Response: States have considerable flexibility under federal law to establish payment rates for Medicaid services that are sufficient to ensure access to services while meeting the requirements of section 1902(a)(30)(A) of the Act and regulations at 42 CFR 430.10 and 447.204. CMS does not have the authority to require States to increase payment rates for Medicaid services. The outpatient hospital benefit provides for coverage of those services unique to outpatient hospitals and payments can take into account the overhead costs in hospital settings. To the extent that providers are “converting” to provider-based entities with the sole intention of receiving increased reimbursement, we do not view this as an appropriate means of receiving higher reimbursement under the Medicaid program.
Comment: Several commenters stated that CMS' concerns with duplicative payments were baseless because State claims processing systems screen for duplicative payments.
Response: The potential for duplicative payments is merely one reason for implementing this regulation.

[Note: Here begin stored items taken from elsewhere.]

-- pv_equiv track=rewrite | github.com/Imtiaz-Ud/STAT_4185_Assignment_1 | decrypt_message_two.py | decrypt_transposition
-- ===== SOURCE A (Python) =====
-- def decrypt_transposition(encrypted_text):
--
--     char_list = list(encrypted_text)
--
--     n = len(char_list)
--     mid_point = n // 2
--
--
--     start, end = 1, -2
--
--
--     while start < mid_point:
--
--         char_list[start], char_list[end] = char_list[end], char_list[start]
--         start += 2
--         end -= 2
--
--
--     return ''.join(char_list)
-- ===== SOURCE B (Python) =====
-- def decrypt_transposition(encrypted_text):
--     n = len(encrypted_text)
--     half = n // 2
--     def src(i):
--         j = n - 1 - i
--         if i % 2 == 1 and i < half:
--             return j
--         if j % 2 == 1 and j < half:
--             return j
--         return i
--     return ''.join(encrypted_text[src(i)] for i in range(n))
-- ===== Notes on version B (the rewrite author's own statement) =====
-- stated objective: alternative
-- what changed: Replaces A's in-place two-pointer mutation loop (swapping char_list[start] with char_list[end] while walking inward) by a pure single pass that, for each output position i, computes the source index directly (mirror n-1-i when i or its mirror is an odd index below n//2, else i) and gathers the characters with a comprehension.
import Mathlib
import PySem

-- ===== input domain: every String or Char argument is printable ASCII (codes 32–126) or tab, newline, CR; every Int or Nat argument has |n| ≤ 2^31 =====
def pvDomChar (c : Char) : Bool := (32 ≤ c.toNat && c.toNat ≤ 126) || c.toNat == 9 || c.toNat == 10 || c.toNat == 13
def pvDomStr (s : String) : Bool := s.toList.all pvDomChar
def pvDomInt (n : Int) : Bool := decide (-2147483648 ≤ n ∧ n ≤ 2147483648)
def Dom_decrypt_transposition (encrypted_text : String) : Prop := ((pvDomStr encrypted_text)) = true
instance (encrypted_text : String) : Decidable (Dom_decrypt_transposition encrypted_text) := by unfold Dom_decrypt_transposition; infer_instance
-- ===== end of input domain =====

-- B replaces A's in-place two-pointer swap loop by a pure index-map pass (objective: alternative decomposition, same cost).

-- ===== PORT A =====
-- while start < mid_point: swap char_list[start], char_list[end]; start += 2; end -= 2
-- pyGetD/pySetD are exact here: every index the loop touches is in range (1 ≤ start < n//2, -n ≤ end ≤ -2).
def pvLoopA (mid : Int) (xs : List Char) (s e : Int) : List Char :=
  if s < mid then
    pvLoopA mid
      (PySem.List.pySetD (PySem.List.pySetD xs s (PySem.List.pyGetD xs e ' ')) e
        (PySem.List.pyGetD xs s ' '))
      (s + 2) (e - 2)
  else xs
termination_by (mid - s).toNat
decreasing_by omega

def decrypt_transposition (encrypted_text : String) : String :=
  let char_list := encrypted_text.toList
  let n : Int := char_list.length
  let mid_point : Int := n / 2
  String.mk (pvLoopA mid_point char_list 1 (-2))

-- ===== PORT B =====
def pvSrc (n i : Nat) : Nat :=
  let j := n - 1 - i
  if i % 2 = 1 ∧ i < n / 2 then j
  else if j % 2 = 1 ∧ j < n / 2 then j
  else i

def decrypt_transposition_alt (encrypted_text : String) : String :=
  let xs := encrypted_text.toList
  let n := xs.length
  String.mk ((List.range n).map (fun i => xs.getD (pvSrc n i) ' '))

-- ===== PRECONDITION & SPEC =====
def Spec_decrypt_transposition (encrypted_text : String) (out : String) : Prop := out = decrypt_transposition_alt encrypted_text
instance (encrypted_text : String) (out : String) : Decidable (Spec_decrypt_transposition encrypted_text out) := by unfold Spec_decrypt_transposition; infer_instance

-- ===== CLAIM (what is proved, stated in full; the proofs are below) =====
def Claim_equal_decrypt_transposition : Prop := ∀ (encrypted_text : String), Dom_decrypt_transposition encrypted_text → Spec_decrypt_transposition encrypted_text (decrypt_transposition encrypted_text)

-- ===== LEMMAS AND PROOFS =====

-- The source index realised by A's loop once it has already processed all swap positions below s.
def pvG (s n i : Nat) : Nat :=
  if i % 2 = s % 2 ∧ s ≤ i ∧ i < n / 2 then n - 1 - i
  else if (n - 1 - i) % 2 = s % 2 ∧ s ≤ n - 1 - i ∧ n - 1 - i < n / 2 then n - 1 - i
  else i

lemma pvG_lt {s n i : Nat} (hi : i < n) : pvG s n i < n := by
  unfold pvG; split_ifs <;> omega

lemma map_getD_range (xs : List Char) :
    (List.range xs.length).map (fun i => xs.getD i ' ') = xs := by
  apply List.ext_getElem
  · simp
  · intro i h1 h2
    simp [List.getD_eq_getElem?_getD, List.getElem?_eq_getElem h2]

lemma pvSetD_neg_natCast (ys : List Char) (k : Nat) (v : Char) (h1 : 0 < k) (h2 : k ≤ ys.length) :
    PySem.List.pySetD ys (-(k : Int)) v = ys.set (ys.length - k) v := by
  simp only [PySem.List.pySetD, PySem.List.pySet?, PySem.List.pyIdx?]
  rw [if_neg (by omega), if_pos (by omega)]
  simp

lemma pvG_done (s n i : Nat) (h : n / 2 ≤ s) : pvG s n i = i := by
  unfold pvG; split_ifs <;> omega

lemma step_point (xs : List Char) (s i : Nat) (hs : s < xs.length / 2) (hi : i < xs.length)
    (hm : xs.length - 1 - s < xs.length) (hss : s < xs.length) :
    ((xs.set s (xs[xs.length - 1 - s])).set (xs.length - 1 - s) (xs[s])).getD
        (pvG (s + 2) xs.length i) ' '
      = xs.getD (pvG s xs.length i) ' ' := by
  have hg2 : pvG (s + 2) xs.length i < xs.length := pvG_lt hi
  have hg1 : pvG s xs.length i < xs.length := pvG_lt hi
  rw [List.getD_eq_getElem _ _ (by simpa using hg2), List.getD_eq_getElem _ _ hg1]
  simp only [List.getElem_set]
  by_cases his : i = s
  · subst his
    have e2 : pvG (i + 2) xs.length i = i := by unfold pvG; split_ifs <;> omega
    have e1 : pvG i xs.length i = xs.length - 1 - i := by unfold pvG; split_ifs <;> omega
    simp only [e1, e2]
    split_ifs <;> first | rfl | omega
  · by_cases him : i = xs.length - 1 - s
    · subst him
      have e2 : pvG (s + 2) xs.length (xs.length - 1 - s) = xs.length - 1 - s := by
        unfold pvG; split_ifs <;> omega
      have e1 : pvG s xs.length (xs.length - 1 - s) = s := by
        unfold pvG; split_ifs <;> omega
      simp only [e1, e2]
      split_ifs <;> rfl
    · have hG : pvG (s + 2) xs.length i = pvG s xs.length i := by
        unfold pvG; split_ifs <;> omega
      have hne1 : pvG s xs.length i ≠ xs.length - 1 - s := by
        unfold pvG; split_ifs <;> omega
      have hne2 : pvG s xs.length i ≠ s := by
        unfold pvG; split_ifs <;> omega
      simp only [hG]
      split_ifs <;> first | rfl | omega

lemma loop_eq (k : Nat) : ∀ (xs : List Char) (s : Nat), xs.length / 2 ≤ s + k →
    pvLoopA ((xs.length : Int) / 2) xs (s : Int) (-((s : Int) + 1))
      = (List.range xs.length).map (fun i => xs.getD (pvG s xs.length i) ' ') := by
  induction k with
  | zero =>
      intro xs s h
      rw [pvLoopA, if_neg (by omega)]
      conv_rhs => rw [List.map_congr_left (fun i hi => by rw [pvG_done s xs.length i (by omega)])]
      rw [map_getD_range]
  | succ k ih =>
      intro xs s h
      by_cases hlt : s < xs.length / 2
      · have hss : s < xs.length := by omega
        have hm : xs.length - 1 - s < xs.length := by omega
        rw [pvLoopA, if_pos (by omega)]
        have he : -((s : Int) + 1) = -(((s + 1 : Nat) : Int)) := by push_cast; ring
        rw [he, PySem.List.pyGetD_neg_natCast _ _ _ (by omega) (by omega)]
        simp only [PySem.List.pyGetD_natCast, PySem.List.pySetD_natCast]
        rw [pvSetD_neg_natCast _ _ _ (by omega) (by simp; omega)]
        have harg1 : (s : Int) + 2 = ((s + 2 : Nat) : Int) := by push_cast; ring
        have harg2 : -(((s + 1 : Nat) : Int)) - 2 = -(((s + 2 : Nat) : Int) + 1) := by
          push_cast; ring
        rw [harg1, harg2]
        have hL : (xs.set s (xs[xs.length - (s + 1)]'(by omega))).length = xs.length := by simp
        rw [hL]
        set ys := (xs.set s (xs[xs.length - (s + 1)]'(by omega))).set (xs.length - (s + 1))
          (xs.getD s ' ') with hys
        have hyl : ys.length = xs.length := by simp [hys]
        calc pvLoopA ((xs.length : Int) / 2) ys ((s + 2 : Nat) : Int)
                (-(((s + 2 : Nat) : Int) + 1))
            = pvLoopA ((ys.length : Int) / 2) ys ((s + 2 : Nat) : Int)
                (-(((s + 2 : Nat) : Int) + 1)) := by rw [hyl]
          _ = (List.range ys.length).map (fun i => ys.getD (pvG (s + 2) ys.length i) ' ') :=
              ih ys (s + 2) (by rw [hyl]; omega)
          _ = (List.range xs.length).map (fun i => xs.getD (pvG s xs.length i) ' ') := by
              rw [hyl]
              apply List.map_congr_left
              intro i hi
              rw [List.mem_range] at hi
              have h1 : xs.length - (s + 1) = xs.length - 1 - s := by omega
              have hgd : xs.getD s ' ' = xs[s] := List.getD_eq_getElem _ _ hss
              rw [hys]
              simp only [h1, hgd]
              exact step_point xs s i hlt hi hm hss
      · rw [pvLoopA, if_neg (by omega)]
        conv_rhs => rw [List.map_congr_left (fun i hi => by rw [pvG_done s xs.length i (by omega)])]
        rw [map_getD_range]

lemma pvG_one_eq_src (n i : Nat) : pvG 1 n i = pvSrc n i := by
  unfold pvG pvSrc
  dsimp only
  split_ifs <;> first | rfl | omega

-- ===== VERDICT (by name: the statement is the Claim_ definition above) =====
theorem decrypt_transposition_spec : Claim_equal_decrypt_transposition := by
  intro t _
  unfold Spec_decrypt_transposition decrypt_transposition decrypt_transposition_alt
  dsimp only
  have h1 : (1 : Int) = ((1 : Nat) : Int) := by norm_num
  have h2 : (-2 : Int) = -(((1 : Nat) : Int) + 1) := by norm_num
  rw [h1, h2, loop_eq (t.toList.length / 2) t.toList 1 (by omega)]
  congr 1
  apply List.map_congr_left
  intro i hi
  rw [pvG_one_eq_src]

In addition, we are attempting to align the Medicaid definition of outpatient hospital services with the applicable UPL, provide transparency to the services covered under the benefit, and clarify the appropriate services under the benefit that may be claimed for federal financial participation.
Comment: One commenter stated that CMS did not present an adequate justification for the regulation and that State Plan Amendment reviews allow CMS to address the requirements authorized under the proposed rule.

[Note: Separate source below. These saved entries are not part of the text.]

-- pv_equiv track=rewrite | github.com/StefanVlad27/formacion-python | tema5/apuntes_tema_5.py | reducir_lista
-- ===== SOURCE A (Python) =====
-- def reducir_lista(lista):
--     duplicados = []
--
--     for n in lista:
--         if n not in duplicados:
--             duplicados.append(n)
--         else:
--             pass
--     duplicados.sort()
--     duplicados.pop()
--
--     return duplicados
-- ===== SOURCE B (Python) =====
-- def reducir_lista(lista):
--     res = []
--     for x in sorted(lista):
--         if not res or res[-1] != x:
--             res.append(x)
--     res.pop()
--     return res
-- ===== Notes on version B (the rewrite author's own statement) =====
-- stated objective: faster
-- what changed: sorts first and deduplicates by comparing each element with the last kept one in a single pass, instead of a repeated O(k) membership scan into the accumulated list before sorting
import Mathlib
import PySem

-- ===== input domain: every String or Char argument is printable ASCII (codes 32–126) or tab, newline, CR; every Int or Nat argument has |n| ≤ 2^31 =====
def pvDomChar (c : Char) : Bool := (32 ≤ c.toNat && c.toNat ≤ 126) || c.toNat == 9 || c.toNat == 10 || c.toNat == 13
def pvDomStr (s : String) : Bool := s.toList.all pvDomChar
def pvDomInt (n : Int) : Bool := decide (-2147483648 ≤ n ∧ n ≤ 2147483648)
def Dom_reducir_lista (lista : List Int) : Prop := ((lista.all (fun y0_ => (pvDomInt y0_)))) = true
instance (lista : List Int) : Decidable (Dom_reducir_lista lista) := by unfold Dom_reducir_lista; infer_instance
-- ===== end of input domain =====

-- B sorts first and deduplicates adjacently in one pass (O(n log n)) instead of A's
-- repeated membership scan before sorting; return values agree on all nonempty lists.

-- ===== PORT A =====
def reducir_lista (lista : List Int) : List Int :=
  -- duplicados = []; for n in lista: if n not in duplicados: duplicados.append(n)
  let duplicados := lista.foldl (fun acc n => if n ∈ acc then acc else acc ++ [n]) []
  -- duplicados.sort()
  let duplicados := PySem.List.sorted duplicados (fun x => x) false
  -- duplicados.pop(): removes the last element; IndexError on [] (excluded by Pre_)
  duplicados.dropLast

-- ===== PORT B =====
def reducir_lista_alt (lista : List Int) : List Int :=
  -- res = []; for x in sorted(lista): if not res or res[-1] != x: res.append(x)
  let res := (PySem.List.sorted lista (fun x => x) false).foldl
    (fun acc x => if acc = [] ∨ acc.getLast? ≠ some x then acc ++ [x] else acc) []
  -- res.pop(): removes the last element; IndexError on [] (excluded by Pre_)
  res.dropLast

-- ===== PRECONDITION & SPEC =====
-- Pre_ excludes the empty list, on which both A and B raise IndexError at the final .pop().
def Pre_reducir_lista (lista : List Int) : Prop := lista ≠ []
instance (lista : List Int) : Decidable (Pre_reducir_lista lista) := by unfold Pre_reducir_lista; infer_instance
def pvWitness_reducir_lista : List Int := ([3, 1, 3, 2])

def Spec_reducir_lista (lista : List Int) (out : List Int) : Prop := out = reducir_lista_alt lista
instance (lista : List Int) (out : List Int) : Decidable (Spec_reducir_lista lista out) := by unfold Spec_reducir_lista; infer_instance

-- ===== CLAIM (what is proved, stated in full; the proofs are below) =====
def Claim_equal_reducir_lista : Prop := ∀ (lista : List Int), Dom_reducir_lista lista → Pre_reducir_lista lista → Spec_reducir_lista lista (reducir_lista lista)

-- ===== LEMMAS AND PROOFS =====

-- A's dedup loop: membership and nodup
theorem aDedup_mem (l : List Int) (acc : List Int) (y : Int) :
    y ∈ l.foldl (fun acc n => if n ∈ acc then acc else acc ++ [n]) acc ↔ y ∈ acc ∨ y ∈ l := by
  induction l generalizing acc with
  | nil => simp [List.foldl]
  | cons v t ih =>
    simp only [List.foldl]
    by_cases hv : v ∈ acc
    · rw [if_pos hv, ih]
      simp only [List.mem_cons]
      constructor
      · rintro (h | h)
        · exact Or.inl h
        · exact Or.inr (Or.inr h)
      · rintro (h | h | h)
        · exact Or.inl h
        · exact Or.inl (h ▸ hv)
        · exact Or.inr h
    · rw [if_neg hv, ih]
      simp [List.mem_append, List.mem_cons]
      tauto

theorem aDedup_nodup (l : List Int) (acc : List Int) (hacc : acc.Nodup) :
    (l.foldl (fun acc n => if n ∈ acc then acc else acc ++ [n]) acc).Nodup := by
  induction l generalizing acc with
  | nil => simpa [List.foldl]
  | cons v t ih =>
    simp only [List.foldl]
    by_cases hv : v ∈ acc
    · simpa [hv] using ih acc hacc
    · rw [if_neg hv]
      exact ih (acc ++ [v]) (by simp [List.nodup_append, hacc]; intro a ha h; exact hv (h ▸ ha))

-- in a strictly increasing list, every element is ≤ the last one
theorem le_getLast_of_pairwise_lt : ∀ (acc : List Int), acc.Pairwise (· < ·) →
    ∀ a ∈ acc, ∀ m, acc.getLast? = some m → a ≤ m := by
  intro acc
  induction acc with
  | nil => intro _ a ha; cases ha
  | cons x t ih =>
    intro h a ha m hm
    cases t with
    | nil =>
      simp at ha hm
      omega
    | cons y u =>
      simp only [List.getLast?_cons_cons] at hm
      have hmem : m ∈ y :: u := List.mem_of_getLast? hm
      rcases List.mem_cons.mp ha with rfl | ha'
      · have : a < m := (List.pairwise_cons.mp h).1 m hmem
        omega
      · exact ih (List.pairwise_cons.mp h).2 a ha' m hm

-- B's adjacency-dedup loop on a sorted input: invariant
theorem bDedup_invariant (s : List Int) (acc : List Int)
    (hs : s.Pairwise (· ≤ ·)) (hacc : acc.Pairwise (· < ·))
    (hle : ∀ a ∈ acc, ∀ x ∈ s, a ≤ x) :
    (s.foldl (fun acc x => if acc = [] ∨ acc.getLast? ≠ some x then acc ++ [x] else acc) acc).Pairwise (· < ·) ∧
    (∀ y, y ∈ s.foldl (fun acc x => if acc = [] ∨ acc.getLast? ≠ some x then acc ++ [x] else acc) acc ↔ y ∈ acc ∨ y ∈ s) := by
  induction s generalizing acc with
  | nil => simp [List.foldl, hacc]
  | cons v t ih =>
    have hs' : t.Pairwise (· ≤ ·) := (List.pairwise_cons.mp hs).2
    have hvt : ∀ y ∈ t, v ≤ y := (List.pairwise_cons.mp hs).1
    simp only [List.foldl]
    by_cases hc : acc = [] ∨ acc.getLast? ≠ some v
    · rw [if_pos hc]
      have hacc' : (acc ++ [v]).Pairwise (· < ·) := by
        rw [List.pairwise_append]
        refine ⟨hacc, by simp, ?_⟩
        intro a ha b hb
        simp only [List.mem_singleton] at hb; subst hb
        have hav : a ≤ b := hle a ha b (by simp)
        obtain ⟨m, hm⟩ : ∃ m, acc.getLast? = some m := by
          cases acc with
          | nil => cases ha
          | cons z u => exact ⟨_, List.getLast?_eq_some_getLast (by simp)⟩
        have ham : a ≤ m := le_getLast_of_pairwise_lt acc hacc a ha m hm
        have hmv : m ≤ b := hle m (List.mem_of_getLast? hm) b (by simp)
        have hne : m ≠ b := by
          rcases hc with h0 | hne
          · subst h0; cases ha
          · exact fun h => hne (h ▸ hm)
        omega
      have hle' : ∀ a ∈ acc ++ [v], ∀ y ∈ t, a ≤ y := by
        intro a ha y hy
        rcases List.mem_append.mp ha with ha | ha
        · exact le_trans (hle a ha v (by simp)) (hvt y hy)
        · simp only [List.mem_singleton] at ha; subst ha; exact hvt y hy
      obtain ⟨h1, h2⟩ := ih (acc ++ [v]) hs' hacc' hle'
      refine ⟨h1, ?_⟩
      intro y
      rw [h2]
      simp [List.mem_append, List.mem_cons]
      tauto
    · rw [if_neg hc]
      push Not at hc
      obtain ⟨hne, hlast⟩ := hc
      have hvacc : v ∈ acc := List.mem_of_getLast? hlast
      have hle' : ∀ a ∈ acc, ∀ y ∈ t, a ≤ y := fun a ha y hy =>
        le_trans (hle a ha v (by simp)) (hvt y hy)
      obtain ⟨h1, h2⟩ := ih acc hs' hacc hle'
      refine ⟨h1, ?_⟩
      intro y
      rw [h2]
      simp only [List.mem_cons]
      constructor
      · rintro (h | h)
        · exact Or.inl h
        · exact Or.inr (Or.inr h)
      · rintro (h | h | h)
        · exact Or.inl h
        · exact Or.inl (h ▸ hvacc)
        · exact Or.inr h

-- ===== VERDICT (by name: the statement is the Claim_ definition above) =====
theorem reducir_lista_spec : Claim_equal_reducir_lista := by
  intro lista _ _
  unfold Spec_reducir_lista reducir_lista reducir_lista_alt
  have hsorted : (PySem.List.sorted lista (fun x => x) false).Pairwise (· ≤ ·) := by
    simpa using PySem.List.sorted_pairwise lista (fun x => x)
  obtain ⟨hB1, hB2⟩ := bDedup_invariant (PySem.List.sorted lista (fun x => x) false) []
    hsorted (by simp) (by simp)
  set X := lista.foldl (fun acc n => if n ∈ acc then acc else acc ++ [n]) [] with hX
  set Y := (PySem.List.sorted lista (fun x => x) false).foldl
    (fun acc x => if acc = [] ∨ acc.getLast? ≠ some x then acc ++ [x] else acc) [] with hY
  have hYX : Y.Perm X := by
    rw [List.perm_ext_iff_of_nodup (hB1.imp ne_of_lt) (aDedup_nodup lista [] List.nodup_nil)]
    intro a
    rw [hB2 a, aDedup_mem]
    simp [PySem.List.mem_sorted]
  have heq : PySem.List.sorted X (fun x => x) false = Y :=
    PySem.List.sorted_eq_of_perm_of_pairwise_lt X Y (fun x => x) hYX (by simpa using hB1)
  simp only [heq]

Response: As discussed in the proposed regulation, the ambiguous definition of outpatient hospital services does not clearly prevent including in the benefit non-hospital facility services that would not be included in the benefit under the Medicare program. Therefore, we disagree that the provisions of the regulation may be carried out through State plan review.
Comment: One commenter stated that the intent of the Congress was to separate the Medicaid and Medicare program and not “equate” Medicaid services to Medicare.
Response: One purpose of this amendment is to align the Medicaid definition more closely to the Medicare definition in order to improve the functionality of the applicable upper payment limits under 42 CFR 447.321 (which are based on a comparison to Medicare payments for the same services), provide more transparency in determining available coverage in any State, and generally clarify the scope of services. While we understand the difference between the populations served under the Medicare and Medicaid programs, we believe that the services recognized under the Medicare OPPS and the alternate fee schedules for outpatient hospital services encompass outpatient hospital facility services that are typically provided to the general public.
Comment: Several commenters stated that the regulation is inconsistent and confusing because allowable services under the Medicaid State plan overlap with some of the services paid for under the Medicare OPPS. For instance, one commenter noted that OPPS pays for prosthetic devices, prosthetics, supplies, and orthotic devices, durable medical Start Printed Page 66194equipment, and clinical diagnostic laboratory services and prosthetic devices and durable medical equipment are “separate” Medicaid State plan service categories.
In addition, the commenter remarked that OPPS coverage definition for prosthetics and DME are more restrictive than what is allowable under the Medicaid State plan. Several commenters requested that CMS specify whether as service covered under the Medicaid regulations as a separate State plan category of services is considered an outpatient hospital service when furnished in an outpatient hospital facility and included in OPPS. One commenter requested that CMS justify treating a service recognized under Medicare as a hospital service differently under the Medicaid program.
Response: As we indicated in the proposed rule, services provided under a distinct Medicaid benefit category will operate under the coverage and reimbursement provisions for those services under the Medicaid State plan. If a service is described under a separate benefit category in the State plan that service may still be provided in an outpatient hospital setting. Coverage and payment for that service will be governed by the relevant provisions in the State plan for the service, and any applicable federal restrictions. For example, clinical diagnostic laboratory services are subject to a statutory limit regardless of setting, described at section 1903(i) of the Act, up to the amount that Medicare pays on a per test basis. Further, outpatient DME under Medicaid is paid under the home health benefit, as medical equipment. There is a separate benefit category that includes prosthetic devices.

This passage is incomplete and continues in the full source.